The characteristics of the 1,383 P. falciparum positive participants by qPCR is shown (Table 2). Most participants were females (64.2%, 883), aged 15 years and above (60.4%, 818), enrolled from clinical surveys (44.4%, 614), in Urban settings (58.9%, 814), the Semi-Bantu ethnic group (63.9%, 813), and low altitude areas (51.6%, 713) with high and intense transmission (88.8%, 1,217). Plasmodium falciparum hrp2 antigen was detected in 1,173 participants, resulting in an overall RDT false negative prevalence of 15.1% (208/1,383). The prevalence of asymptomatic and submicroscopic infections were 32.2% (414) and 1.6% (22) respectively. Almost half of the population were anaemic (46.6%, 507/1,088) and reportedly frequent bednet users (46.5%, 596/1,283), with 11.7% (162) harbouring non-falciparum infections. Overall, study participants were infected with 9,566 (range: 80–438, 225) asexual parasites/μl of blood, with higher (p = 0.013) parasite loads in areas with intense and perennial transmission compared to their low and seasonal counterparts (Table 2).

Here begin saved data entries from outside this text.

-- pv_equiv track=rewrite | github.com/MrBrantCode/unitest_baseline | mut_generate/mist_train_taco/taco_4373/solution.py | calculate_nice_p_sequence_sum
-- ===== SOURCE A (Python) =====
-- def calculate_nice_p_sequence_sum(a1, p, n):
--     """
--     Calculate the sum of the Nice-P sequence of length n starting with a1 modulo p.
--
--     Parameters:
--     a1 (int): The first element of the sequence.
--     p (int): The modulus.
--     n (int): The length of the sequence.
--
--     Returns:
--     int: The sum of the Nice-P sequence or -1 if no valid sequence exists.
--     """
--
--     def gcd(a, b):
--         while b: a, b = b, a % b
--         return a
--
--     def extgcd(a, b):
--         u0, u1 = 1, 0
--         if b == 0:
--             return u0, u1
--
--         d0, d1 = a, b
--         while 1:
--             q, r = d0 // d1, d0 % d1
--             if r == 0:
--                 return u1, (d1 - a * u1) // b
--
--             d0, d1 = d1, r
--             u0, u1 = u1, u0 - q * u1
--
--     def mod_inverse(a, p):
--         x, y = extgcd(a, p)
--         return (p + x % p) % p
--
--     if gcd(a1, p) != 1:
--         return -1
--
--     b = mod_inverse(a1, p)
--     ans = (a1 + b) * (n // 2) + (a1 if n % 2 else 0)
--     return ans
-- ===== SOURCE B (Python) =====
-- def calculate_nice_p_sequence_sum(a1, p, n):
--     # One recursive extended-Euclid pass replaces A's three iterative helpers.
--     def eg(a, b):
--         if b == 0:
--             return (a, 1, 0)
--         g, x, y = eg(b, a % b)
--         return (g, y, x - (a // b) * y)
--
--     g, x, _ = eg(a1, p)
--     if g != 1:
--         return -1
--     b = (x % p + p) % p
--     return (a1 + b) * (n // 2) + (a1 if n % 2 else 0)
-- ===== Notes on version B (the rewrite author's own statement) =====
-- stated objective: simpler
-- what changed: Replaces the three iterative helpers (while-loop gcd, while-loop extended gcd, mod_inverse wrapper) with a single recursive extended-Euclidean function computing gcd and Bezout coefficient in one pass.
import Mathlib
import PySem

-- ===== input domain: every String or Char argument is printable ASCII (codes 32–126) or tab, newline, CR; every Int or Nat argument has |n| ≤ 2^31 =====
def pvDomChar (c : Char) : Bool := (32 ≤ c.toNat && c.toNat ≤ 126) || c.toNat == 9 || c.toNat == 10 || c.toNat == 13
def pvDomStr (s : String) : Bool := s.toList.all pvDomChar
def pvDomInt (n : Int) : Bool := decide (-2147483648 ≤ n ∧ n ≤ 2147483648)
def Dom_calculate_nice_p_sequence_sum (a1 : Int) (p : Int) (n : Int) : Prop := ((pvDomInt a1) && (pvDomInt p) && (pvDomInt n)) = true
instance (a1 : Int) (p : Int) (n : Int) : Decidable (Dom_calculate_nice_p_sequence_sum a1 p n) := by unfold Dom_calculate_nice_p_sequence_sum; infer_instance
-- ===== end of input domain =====

-- B replaces A's three iterative helpers (gcd, extgcd, mod_inverse) by a single
-- recursive extended-Euclidean function: simpler decomposition, same cost.

-- termination helper for the Euclidean recursions (cited by decreasing_by)
theorem pvModAbsLt (a b : Int) (hb : b ≠ 0) :
    (PySem.Int.mod a b).natAbs < b.natAbs := by
  rcases lt_or_gt_of_ne hb with h | h
  · have := PySem.Int.mod_neg_bounds a h
    omega
  · have h1 := PySem.Int.mod_nonneg a h
    have h2 := PySem.Int.mod_lt a h
    omega

-- ===== PORT A =====
-- def gcd(a, b): while b: a, b = b, a % b; return a
def pyGcdA (a b : Int) : Int :=
  if hb : b = 0 then a
  else pyGcdA b (PySem.Int.mod a b)
termination_by b.natAbs
decreasing_by exact pvModAbsLt a b hb

-- the while-1 loop of extgcd; the 'd1 = 0' guard only makes the recursion total
-- (it is unreachable from extgcdA, whose loop keeps d1 ≠ 0)
def extgcdLoopA (a b u0 u1 d0 d1 : Int) : Int × Int :=
  if hd : d1 = 0 then (u1, PySem.Int.floordiv (d1 - a * u1) b)
  else
    let q := PySem.Int.floordiv d0 d1
    let r := PySem.Int.mod d0 d1
    if r = 0 then (u1, PySem.Int.floordiv (d1 - a * u1) b)
    else extgcdLoopA a b u1 (u0 - q * u1) d1 r
termination_by d1.natAbs
decreasing_by exact pvModAbsLt d0 d1 hd

-- def extgcd(a, b)
def extgcdA (a b : Int) : Int × Int :=
  if b = 0 then (1, 0)
  else extgcdLoopA a b 1 0 a b

-- def mod_inverse(a, p)
def modInverseA (a p : Int) : Int :=
  PySem.Int.mod (p + PySem.Int.mod (extgcdA a p).1 p) p

def calculate_nice_p_sequence_sum (a1 : Int) (p : Int) (n : Int) : Int :=
  if pyGcdA a1 p ≠ 1 then -1
  else
    let b := modInverseA a1 p
    (a1 + b) * PySem.Int.floordiv n 2 +
      (if PySem.Int.mod n 2 ≠ 0 then a1 else 0)

-- ===== PORT B =====
-- def eg(a, b): if b == 0: return (a,1,0); g,x,y = eg(b, a%b); return (g, y, x-(a//b)*y)
def egB (a b : Int) : Int × Int × Int :=
  if hb : b = 0 then (a, 1, 0)
  else
    let t := egB b (PySem.Int.mod a b)
    (t.1, t.2.2, t.2.1 - PySem.Int.floordiv a b * t.2.2)
termination_by b.natAbs
decreasing_by exact pvModAbsLt a b hb

def calculate_nice_p_sequence_sum_alt (a1 : Int) (p : Int) (n : Int) : Int :=
  let t := egB a1 p
  if t.1 ≠ 1 then -1
  else
    let b := PySem.Int.mod (PySem.Int.mod t.2.1 p + p) p
    (a1 + b) * PySem.Int.floordiv n 2 +
      (if PySem.Int.mod n 2 ≠ 0 then a1 else 0)

-- ===== PRECONDITION & SPEC =====
-- Pre_ excludes exactly a1 = 1 ∧ p = 0, the only input where A (and B alike)
-- raises ZeroDivisionError in the '% p' of the modular inverse.
def Pre_calculate_nice_p_sequence_sum (a1 : Int) (p : Int) (n : Int) : Prop :=
  ¬ (a1 = 1 ∧ p = 0)
instance (a1 : Int) (p : Int) (n : Int) : Decidable (Pre_calculate_nice_p_sequence_sum a1 p n) := by unfold Pre_calculate_nice_p_sequence_sum; infer_instance
def pvWitness_calculate_nice_p_sequence_sum : Int × Int × Int := (3, 7, 5)

def Spec_calculate_nice_p_sequence_sum (a1 : Int) (p : Int) (n : Int) (out : Int) : Prop := out = calculate_nice_p_sequence_sum_alt a1 p n
instance (a1 : Int) (p : Int) (n : Int) (out : Int) : Decidable (Spec_calculate_nice_p_sequence_sum a1 p n out) := by unfold Spec_calculate_nice_p_sequence_sum; infer_instance

-- ===== CLAIM (what is proved, stated in full; the proofs are below) =====
def Claim_equal_calculate_nice_p_sequence_sum : Prop := ∀ (a1 : Int) (p : Int) (n : Int), Dom_calculate_nice_p_sequence_sum a1 p n → Pre_calculate_nice_p_sequence_sum a1 p n → Spec_calculate_nice_p_sequence_sum a1 p n (calculate_nice_p_sequence_sum a1 p n)

-- ===== LEMMAS AND PROOFS =====

-- B's g component is computed by the same Euclidean recursion as A's gcd helper
theorem egB_fst (a b : Int) : (egB a b).1 = pyGcdA a b := by
  unfold egB pyGcdA
  split
  · rfl
  · exact egB_fst b (PySem.Int.mod a b)
termination_by b.natAbs
decreasing_by exact pvModAbsLt a b (by assumption)

-- Bezout identity for B's recursive extended Euclid
theorem egB_bezout (a b : Int) :
    a * (egB a b).2.1 + b * (egB a b).2.2 = (egB a b).1 := by
  unfold egB
  split
  · rename_i hb; subst hb; ring
  · rename_i hb
    have ih := egB_bezout b (PySem.Int.mod a b)
    have hmod := PySem.Int.floordiv_mul_add_mod a b
    simp only []
    linear_combination ih - (egB b (PySem.Int.mod a b)).2.2 * hmod
termination_by b.natAbs
decreasing_by exact pvModAbsLt a b (by assumption)

-- pyGcdA computes (a sign-carrying copy of) Int.gcd
theorem pyGcdA_natAbs (a b : Int) : (pyGcdA a b).natAbs = Int.gcd a b := by
  unfold pyGcdA
  split
  · rename_i hb; subst hb; simp [Int.gcd]
  · rename_i hb
    have ih := pyGcdA_natAbs b (PySem.Int.mod a b)
    have hmod : PySem.Int.mod a b = a - b * PySem.Int.floordiv a b := by
      have := PySem.Int.floordiv_mul_add_mod a b; linarith
    rw [ih, hmod, Int.gcd_sub_mul_left_right, Int.gcd_comm]
termination_by b.natAbs
decreasing_by exact pvModAbsLt a b (by assumption)

-- loop invariant of A's extgcd: if b divides a*u0 - d0 and a*u1 - d1, the loop's
-- first output x satisfies b ∣ a*x - pyGcdA d0 d1
theorem extgcdLoopA_inv (a b u0 u1 d0 d1 : Int) (hd : d1 ≠ 0)
    (h0 : b ∣ a * u0 - d0) (h1 : b ∣ a * u1 - d1) :
    b ∣ a * (extgcdLoopA a b u0 u1 d0 d1).1 - pyGcdA d0 d1 := by
  have hg : pyGcdA d0 d1 = pyGcdA d1 (PySem.Int.mod d0 d1) := by
    rw [pyGcdA]; simp [hd]
  rw [extgcdLoopA]
  simp only [dif_neg hd]
  split
  · rename_i hr
    have : pyGcdA d0 d1 = d1 := by rw [hg, hr, pyGcdA]; simp
    rw [this]; exact h1
  · rename_i hr
    have ih := extgcdLoopA_inv a b u1 (u0 - PySem.Int.floordiv d0 d1 * u1) d1
      (PySem.Int.mod d0 d1) hr h1 ?_
    · rw [hg]; exact ih
    · have hmod : PySem.Int.mod d0 d1 =
          d0 - PySem.Int.floordiv d0 d1 * d1 := by
        have := PySem.Int.floordiv_mul_add_mod d0 d1; linarith
      rw [hmod]
      have : a * (u0 - PySem.Int.floordiv d0 d1 * u1) -
          (d0 - PySem.Int.floordiv d0 d1 * d1) =
          (a * u0 - d0) - PySem.Int.floordiv d0 d1 * (a * u1 - d1) := by ring
      rw [this]
      exact dvd_sub h0 (Dvd.dvd.mul_left h1 _)
termination_by d1.natAbs
decreasing_by exact pvModAbsLt d0 d1 (by assumption)

-- Python '%' depends only on the residue class mod p (p ≠ 0)
theorem pymod_congr (x y p : Int) (hp : p ≠ 0) (h : p ∣ x - y) :
    PySem.Int.mod x p = PySem.Int.mod y p := by
  have hx := PySem.Int.floordiv_mul_add_mod x p
  have hy := PySem.Int.floordiv_mul_add_mod y p
  have hdvd : p ∣ PySem.Int.mod x p - PySem.Int.mod y p := by
    obtain ⟨k, hk⟩ := h
    exact ⟨k - PySem.Int.floordiv x p + PySem.Int.floordiv y p, by linarith [hx, hy]⟩
  have habs : |PySem.Int.mod x p - PySem.Int.mod y p| < |p| := by
    rcases lt_or_gt_of_ne hp with h | h
    · have b1 := PySem.Int.mod_neg_bounds x h
      have b2 := PySem.Int.mod_neg_bounds y h
      rw [abs_lt]; constructor <;> [skip; skip] <;>
        simp [abs_of_neg h] at * <;> omega
    · have a1 := PySem.Int.mod_nonneg x h
      have a2 := PySem.Int.mod_lt x h
      have b1 := PySem.Int.mod_nonneg y h
      have b2 := PySem.Int.mod_lt y h
      rw [abs_of_pos h, abs_lt]; omega
  have := Int.eq_zero_of_abs_lt_dvd ((abs_dvd p _).mpr hdvd) habs
  linarith

-- ===== VERDICT (by name: the statement is the Claim_ definition above) =====
theorem calculate_nice_p_sequence_sum_spec : Claim_equal_calculate_nice_p_sequence_sum := by
  intro a1 p n _ hpre
  unfold Spec_calculate_nice_p_sequence_sum
  simp only [calculate_nice_p_sequence_sum, calculate_nice_p_sequence_sum_alt, egB_fst]
  by_cases hg : pyGcdA a1 p = 1
  · simp only [hg, ne_eq, not_true_eq_false, if_false]
    have hp : p ≠ 0 := by
      intro hp0
      apply hpre
      refine ⟨?_, hp0⟩
      have : pyGcdA a1 0 = a1 := by rw [pyGcdA]; simp
      rw [hp0, this] at hg; exact hg
    -- residues of the two Bezout coefficients agree mod p
    have hxA : p ∣ a1 * (extgcdA a1 p).1 - 1 := by
      have := extgcdLoopA_inv a1 p 1 0 a1 p hp (by simp) (by simp)
      rw [hg] at this
      unfold extgcdA
      rw [if_neg hp]
      exact this
    have hxB : p ∣ a1 * (egB a1 p).2.1 - 1 := by
      have hb := egB_bezout a1 p
      rw [egB_fst, hg] at hb
      exact ⟨-(egB a1 p).2.2, by linarith⟩
    have hco : IsCoprime a1 p := by
      apply Int.isCoprime_iff_gcd_eq_one.mpr
      have := pyGcdA_natAbs a1 p
      rw [hg] at this; simpa using this.symm
    have hdiff : p ∣ (extgcdA a1 p).1 - (egB a1 p).2.1 := by
      have hmul : p ∣ ((extgcdA a1 p).1 - (egB a1 p).2.1) * a1 := by
        have : ((extgcdA a1 p).1 - (egB a1 p).2.1) * a1 =
            (a1 * (extgcdA a1 p).1 - 1) - (a1 * (egB a1 p).2.1 - 1) := by ring
        rw [this]; exact dvd_sub hxA hxB
      exact (hco.symm).dvd_of_dvd_mul_right hmul
    have hres := pymod_congr (extgcdA a1 p).1 (egB a1 p).2.1 p hp hdiff
    unfold modInverseA
    rw [hres, add_comm p (PySem.Int.mod (egB a1 p).2.1 p)]
  · simp [hg]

Pfhrp2-based RDT false negatives

A total of 1,221 P. falciparum mono-infected samples from the SS (5.5%, 67) and HGS (6.4%, 78) with low and seasonal transmission (11.9%, 145) and HS (6.4%, 78), HF-B (10.2%, 124) and HF-M (71.6%, 874) intense and perennial transmission zones (88.1%, 1,076) were retained for the analysis of Pfhrp2/3 gene deletion (Fig. 4). Of the 191 (15.7%) samples with discordant RDT and qPCR results (False negatives) from LS (29%, 42) and IPT (13.9%, 149) settings (and 10% qPCR positives as controls), 134 were deemed appropriate for Pfhrp2/Pfhrp3 genotyping following both Pfcsp and Pfama-1 gene amplifications to control DNA quantity and quality (Table 3). False negative RDT samples (36.11 ± 5.51) had higher (p < 0.001) qPCR Ct values (i.e., lower parasite DNA concentration) compared to RDT positive cases (24.13 ± 3.41) (Fig. 4). Similarly, the parasite load by light microscopy was lower (p = 0.001), on average, in false negatives compared to their positive counterparts (Table 3).

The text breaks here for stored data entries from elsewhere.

-- pv_equiv track=rewrite | github.com/Howuhh/cs_algorithms | cses_problem_set/sorting_and_searching/towers.py | min_towers
-- ===== SOURCE A (Python) =====
-- from bisect import bisect_right
--
-- def min_towers(cubes):  # nlogn
--     towers = []
--
--     for cube in cubes: # n
--         idx = bisect_right(towers, cube) # logn
--
--         if idx >= len(towers):
--             towers.append(cube)
--         else:
--             towers[idx] = cube
--
--     return len(towers)
-- ===== SOURCE B (Python) =====
-- def min_towers(cubes):  # O(n^2) DP: answer = length of longest non-decreasing subsequence
--     dp = []
--     best = 0
--     for i, c in enumerate(cubes):
--         m = 0
--         for j in range(i):
--             if cubes[j] <= c and dp[j] > m:
--                 m = dp[j]
--         dp.append(m + 1)
--         if m + 1 > best:
--             best = m + 1
--     return best
-- ===== Notes on version B (the rewrite author's own statement) =====
-- stated objective: alternative
-- what changed: Replaces the patience-sorting tower list maintained via bisect_right with an O(n^2) dynamic program computing the length of the longest non-decreasing subsequence (dp[i] = 1 + max dp[j] over j<i with cubes[j] <= cubes[i]).
import Mathlib
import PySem

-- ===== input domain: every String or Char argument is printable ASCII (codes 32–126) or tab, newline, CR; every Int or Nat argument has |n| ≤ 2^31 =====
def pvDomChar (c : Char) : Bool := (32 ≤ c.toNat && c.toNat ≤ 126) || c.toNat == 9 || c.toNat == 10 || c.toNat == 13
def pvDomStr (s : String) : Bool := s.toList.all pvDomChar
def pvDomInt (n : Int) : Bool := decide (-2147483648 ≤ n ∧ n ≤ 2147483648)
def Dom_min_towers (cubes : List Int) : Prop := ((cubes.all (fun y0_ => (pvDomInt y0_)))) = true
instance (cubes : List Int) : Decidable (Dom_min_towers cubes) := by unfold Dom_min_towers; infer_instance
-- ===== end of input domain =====

-- B replaces A's bisect-based patience towers with an O(n^2) longest-non-decreasing-subsequence DP; objective: alternative algorithm.

-- ===== PORT A =====
-- bisect_right(towers, x): towers is kept sorted by the loop, and on a sorted list
-- Python's bisect_right returns exactly the number of elements ≤ x; ported as that count (exact there).
def pyBisectRight (l : List Int) (x : Int) : Nat :=
  l.countP (fun t => decide (t ≤ x))

def minTowersStep (towers : List Int) (cube : Int) : List Int :=
  let idx := pyBisectRight towers cube
  if idx ≥ towers.length then towers ++ [cube] else towers.set idx cube

def min_towers (cubes : List Int) : Int :=
  ((cubes.foldl minTowersStep []).length : Int)

-- ===== PORT B =====
-- state: list of (cube, dp) pairs for the processed prefix, together with the running best.
def innerMax (prev : List (Int × Int)) (c : Int) : Int :=
  prev.foldl (fun m p => if p.1 ≤ c ∧ p.2 > m then p.2 else m) 0

def altStep (st : List (Int × Int) × Int) (c : Int) : List (Int × Int) × Int :=
  let m := innerMax st.1 c
  (st.1 ++ [(c, m + 1)], if m + 1 > st.2 then m + 1 else st.2)

def min_towers_alt (cubes : List Int) : Int :=
  (cubes.foldl altStep ([], 0)).2

-- ===== PRECONDITION & SPEC =====
def Spec_min_towers (cubes : List Int) (out : Int) : Prop := out = min_towers_alt cubes
instance (cubes : List Int) (out : Int) : Decidable (Spec_min_towers cubes out) := by unfold Spec_min_towers; infer_instance

-- ===== CLAIM (what is proved, stated in full; the proofs are below) =====
def Claim_equal_min_towers : Prop := ∀ (cubes : List Int), Dom_min_towers cubes → Spec_min_towers cubes (min_towers cubes)

-- ===== LEMMAS AND PROOFS =====

-- head of dropWhile fails the predicate
theorem dropWhile_head_false (p : Int → Bool) :
    ∀ (l : List Int) (hd : Int) (tl : List Int), l.dropWhile p = hd :: tl → p hd = false := by
  intro l
  induction l with
  | nil => intro hd tl h; simp at h
  | cons a l ih =>
      intro hd tl h
      by_cases hpa : p a
      · rw [List.dropWhile_cons_of_pos hpa] at h
        exact ih _ _ h
      · rw [List.dropWhile_cons_of_neg hpa] at h
        cases h
        simpa using hpa

-- Invariant tying A's tower list to B's dp pairs and running best:
-- towers is sorted, for every x the number of towers ≤ x equals B's inner max over
-- pairs with value ≤ x, and best equals the number of towers.
def TowersInv (towers : List Int) (pairs : List (Int × Int)) (best : Int) : Prop :=
  towers.Pairwise (· ≤ ·) ∧
  (∀ x : Int, (towers.countP (fun t => decide (t ≤ x)) : Int) = innerMax pairs x) ∧
  best = (towers.length : Int)

theorem innerMax_append (p : List (Int × Int)) (c d x : Int) :
    innerMax (p ++ [(c, d)]) x =
      if c ≤ x ∧ d > innerMax p x then d else innerMax p x := by
  simp [innerMax, List.foldl_append]

theorem towersInv_init : TowersInv [] [] 0 := by
  refine ⟨List.Pairwise.nil, fun x => ?_, rfl⟩
  simp [innerMax]

theorem towersInv_step (towers : List Int) (pairs : List (Int × Int)) (best : Int)
    (c : Int) (h : TowersInv towers pairs best) :
    TowersInv (minTowersStep towers c) (altStep (pairs, best) c).1 (altStep (pairs, best) c).2 := by
  obtain ⟨hsort, hcnt, hbest⟩ := h
  have hm : (towers.countP (fun t => decide (t ≤ c)) : Int) = innerMax pairs c := hcnt c
  simp only [minTowersStep, pyBisectRight, altStep]
  by_cases hge : towers.countP (fun t => decide (t ≤ c)) ≥ towers.length
  · -- append branch of A
    rw [if_pos hge]
    have hfull : towers.countP (fun t => decide (t ≤ c)) = towers.length :=
      le_antisymm List.countP_le_length hge
    have hall : ∀ a ∈ towers, a ≤ c := by
      have := List.countP_eq_length.mp hfull
      intro a ha; simpa using this a ha
    have hmlen : innerMax pairs c = (towers.length : Int) := by
      rw [← hm, hfull]
    have hbig : innerMax pairs c + 1 > best := by rw [hmlen, hbest]; omega
    refine ⟨?_, ?_, ?_⟩
    · refine List.pairwise_append.mpr ⟨hsort, by simp, ?_⟩
      intro a ha b hb
      simp only [List.mem_singleton] at hb
      subst hb; exact hall a ha
    · intro x
      rw [innerMax_append]
      by_cases hcx : c ≤ x
      · have hallx : ∀ a ∈ towers, decide (a ≤ x) = true := by
          intro a ha; simpa using le_trans (hall a ha) hcx
        have h1 : towers.countP (fun t => decide (t ≤ x)) = towers.length :=
          List.countP_eq_length.mpr hallx
        have h2 : innerMax pairs x = (towers.length : Int) := by rw [← hcnt x, h1]
        rw [if_pos ⟨hcx, by rw [h2, hmlen]; omega⟩]
        simp [List.countP_append, hcx, h1, hmlen]
      · rw [if_neg (by intro hc; exact hcx hc.1)]
        rw [← hcnt x]
        simp [List.countP_append, hcx]
    · rw [if_pos hbig]
      simp [hmlen]
  · -- replace branch of A
    rw [if_neg hge]
    replace hge := Nat.lt_of_not_le hge
    have heq : towers.takeWhile (fun t => decide (t ≤ c)) ++
        towers.dropWhile (fun t => decide (t ≤ c)) = towers := List.takeWhile_append_dropWhile
    have hall1 : ∀ a ∈ towers.takeWhile (fun t => decide (t ≤ c)), a ≤ c := by
      intro a ha; simpa using List.mem_takeWhile_imp ha
    cases ht2 : towers.dropWhile (fun t => decide (t ≤ c)) with
    | nil =>
        exfalso
        rw [ht2, List.append_nil] at heq
        have : towers.countP (fun t => decide (t ≤ c)) = towers.length := by
          refine List.countP_eq_length.mpr ?_
          intro a ha
          have : a ≤ c := hall1 a (by rw [heq]; exact ha)
          simpa using this
        omega
    | cons hd tl =>
        have hhd : ¬ hd ≤ c := by
          have := dropWhile_head_false (fun t => decide (t ≤ c)) towers hd tl ht2
          simpa using this
        -- towers = t1 ++ hd :: tl, with t1 all ≤ c and hd (hence all of hd :: tl) > c
        set t1 := towers.takeWhile (fun t => decide (t ≤ c)) with ht1
        have htow : towers = t1 ++ hd :: tl := by rw [← heq, ht2]
        rw [htow] at hge hm hcnt hbest hsort ⊢
        obtain ⟨hs1, hs2, hcross⟩ := List.pairwise_append.mp hsort
        have htl : ∀ b ∈ tl, hd ≤ b := (List.pairwise_cons.mp hs2).1
        have hc1 : t1.countP (fun t => decide (t ≤ c)) = t1.length :=
          List.countP_eq_length.mpr (fun a ha => by simpa using hall1 a ha)
        have hc2 : (hd :: tl).countP (fun t => decide (t ≤ c)) = 0 := by
          refine List.countP_eq_zero.mpr ?_
          intro a ha
          rcases List.mem_cons.mp ha with h | h
          · subst h; simpa using hhd
          · have : hd ≤ a := htl a h
            simp only [decide_eq_true_eq]
            omega
        have hidx : (t1 ++ hd :: tl).countP (fun t => decide (t ≤ c)) = t1.length := by
          rw [List.countP_append, hc1, hc2]
          omega
        have hset : (t1 ++ hd :: tl).set ((t1 ++ hd :: tl).countP (fun t => decide (t ≤ c))) c
            = t1 ++ c :: tl := by
          rw [hidx, List.set_append, if_neg (by omega), Nat.sub_self, List.set_cons_zero]
        have hmv : innerMax pairs c = (t1.length : Int) := by rw [← hm, hidx]
        rw [hset]
        refine ⟨?_, ?_, ?_⟩
        · refine List.pairwise_append.mpr ⟨hs1, ?_, ?_⟩
          · refine List.pairwise_cons.mpr ⟨?_, (List.pairwise_cons.mp hs2).2⟩
            intro b hb
            have := htl b hb
            omega
          · intro a ha b hb
            have hac : a ≤ c := hall1 a ha
            rcases List.mem_cons.mp hb with h | h
            · omega
            · have : hd ≤ b := htl b h
              omega
        · intro x
          rw [innerMax_append]
          have hx := hcnt x
          rw [List.countP_append, List.countP_cons] at hx
          rw [List.countP_append, List.countP_cons]
          by_cases hcx : c ≤ x
          · have h1 : t1.countP (fun t => decide (t ≤ x)) = t1.length :=
              List.countP_eq_length.mpr (fun a ha => by simpa using le_trans (hall1 a ha) hcx)
            by_cases hhx : hd ≤ x
            · -- old towers[idx] still counts: count unchanged, B's candidate not better
              have hxx : innerMax pairs x = (t1.length : Int) + tl.countP (fun t => decide (t ≤ x)) + 1 := by
                rw [← hx, h1]
                simp [hhx]
                ring
              have hcond : ¬ (c ≤ x ∧ innerMax pairs c + 1 > innerMax pairs x) := by
                rintro ⟨-, hgt⟩
                rw [hmv, hxx] at hgt
                omega
              rw [if_neg hcond, hxx, h1]
              simp [hcx]
              ring
            · -- old towers[idx] > x ≥ c: count grows by one, B's candidate wins
              have htl0 : tl.countP (fun t => decide (t ≤ x)) = 0 := by
                refine List.countP_eq_zero.mpr ?_
                intro a ha
                have := htl a ha
                simp only [decide_eq_true_eq]
                omega
              have hxx : innerMax pairs x = (t1.length : Int) := by
                rw [← hx, h1, htl0]
                simp [hhx]
              have hcond : c ≤ x ∧ innerMax pairs c + 1 > innerMax pairs x :=
                ⟨hcx, by rw [hmv, hxx]; omega⟩
              rw [if_pos hcond, hmv, h1, htl0]
              simp [hcx]
          · -- x < c: neither the removed nor the inserted element counts
            have hhx : ¬ hd ≤ x := by omega
            have hcond : ¬ (c ≤ x ∧ innerMax pairs c + 1 > innerMax pairs x) := fun hc => hcx hc.1
            rw [if_neg hcond, ← hx]
            simp [hcx, hhx]
        · have hnb : ¬ innerMax pairs c + 1 > best := by
            rw [hmv, hbest]
            simp only [List.length_append, List.length_cons]
            push_cast
            omega
          rw [if_neg hnb, hbest]
          simp

theorem fold_inv (cs : List Int) (towers : List Int) (pairs : List (Int × Int)) (best : Int)
    (h : TowersInv towers pairs best) :
    ((cs.foldl minTowersStep towers).length : Int) = (cs.foldl altStep (pairs, best)).2 := by
  induction cs generalizing towers pairs best with
  | nil => exact h.2.2.symm
  | cons c cs ih =>
      have h' := towersInv_step towers pairs best c h
      simpa using ih _ _ _ h'

-- ===== VERDICT (by name: the statement is the Claim_ definition above) =====
theorem min_towers_spec : Claim_equal_min_towers := by
  intro cubes _
  unfold Spec_min_towers min_towers min_towers_alt
  exact fold_inv cubes [] [] 0 towersInv_init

Pfhrp2/Pfhrp3 gene deletions

The wild-type Pfhrp2+/Pfhrp3 + genotype was the most frequent and similar in individuals with asymptomatic and symptomatic infections as well as across both LS (5.5%, 8/145) and IPT (6.0%, 65/1,076) transmission zones. Single Pfhrp2 and Pfhrp3 gene deletions were observed in both the LS (0.7%, 1/145 each) and IPT (3.6%, 39/1,076 vs. 2.9%, 31/1,076) zones, respectively. Whilst only a single sample harboured the Pfhrp2-/Pfhrp3- double deletion genotype in the LS setting, 2.4% (26/1,076) were double deleted at IPT (Fig. 4). Parasites with the Pfhrp2+/Pfhrp3- (0.3%, 3/1,076) and Pfhrp2-/Pfhrp3+ (1.2%, 13/1,076) genotypes were only observed in areas with intense and perennial transmission.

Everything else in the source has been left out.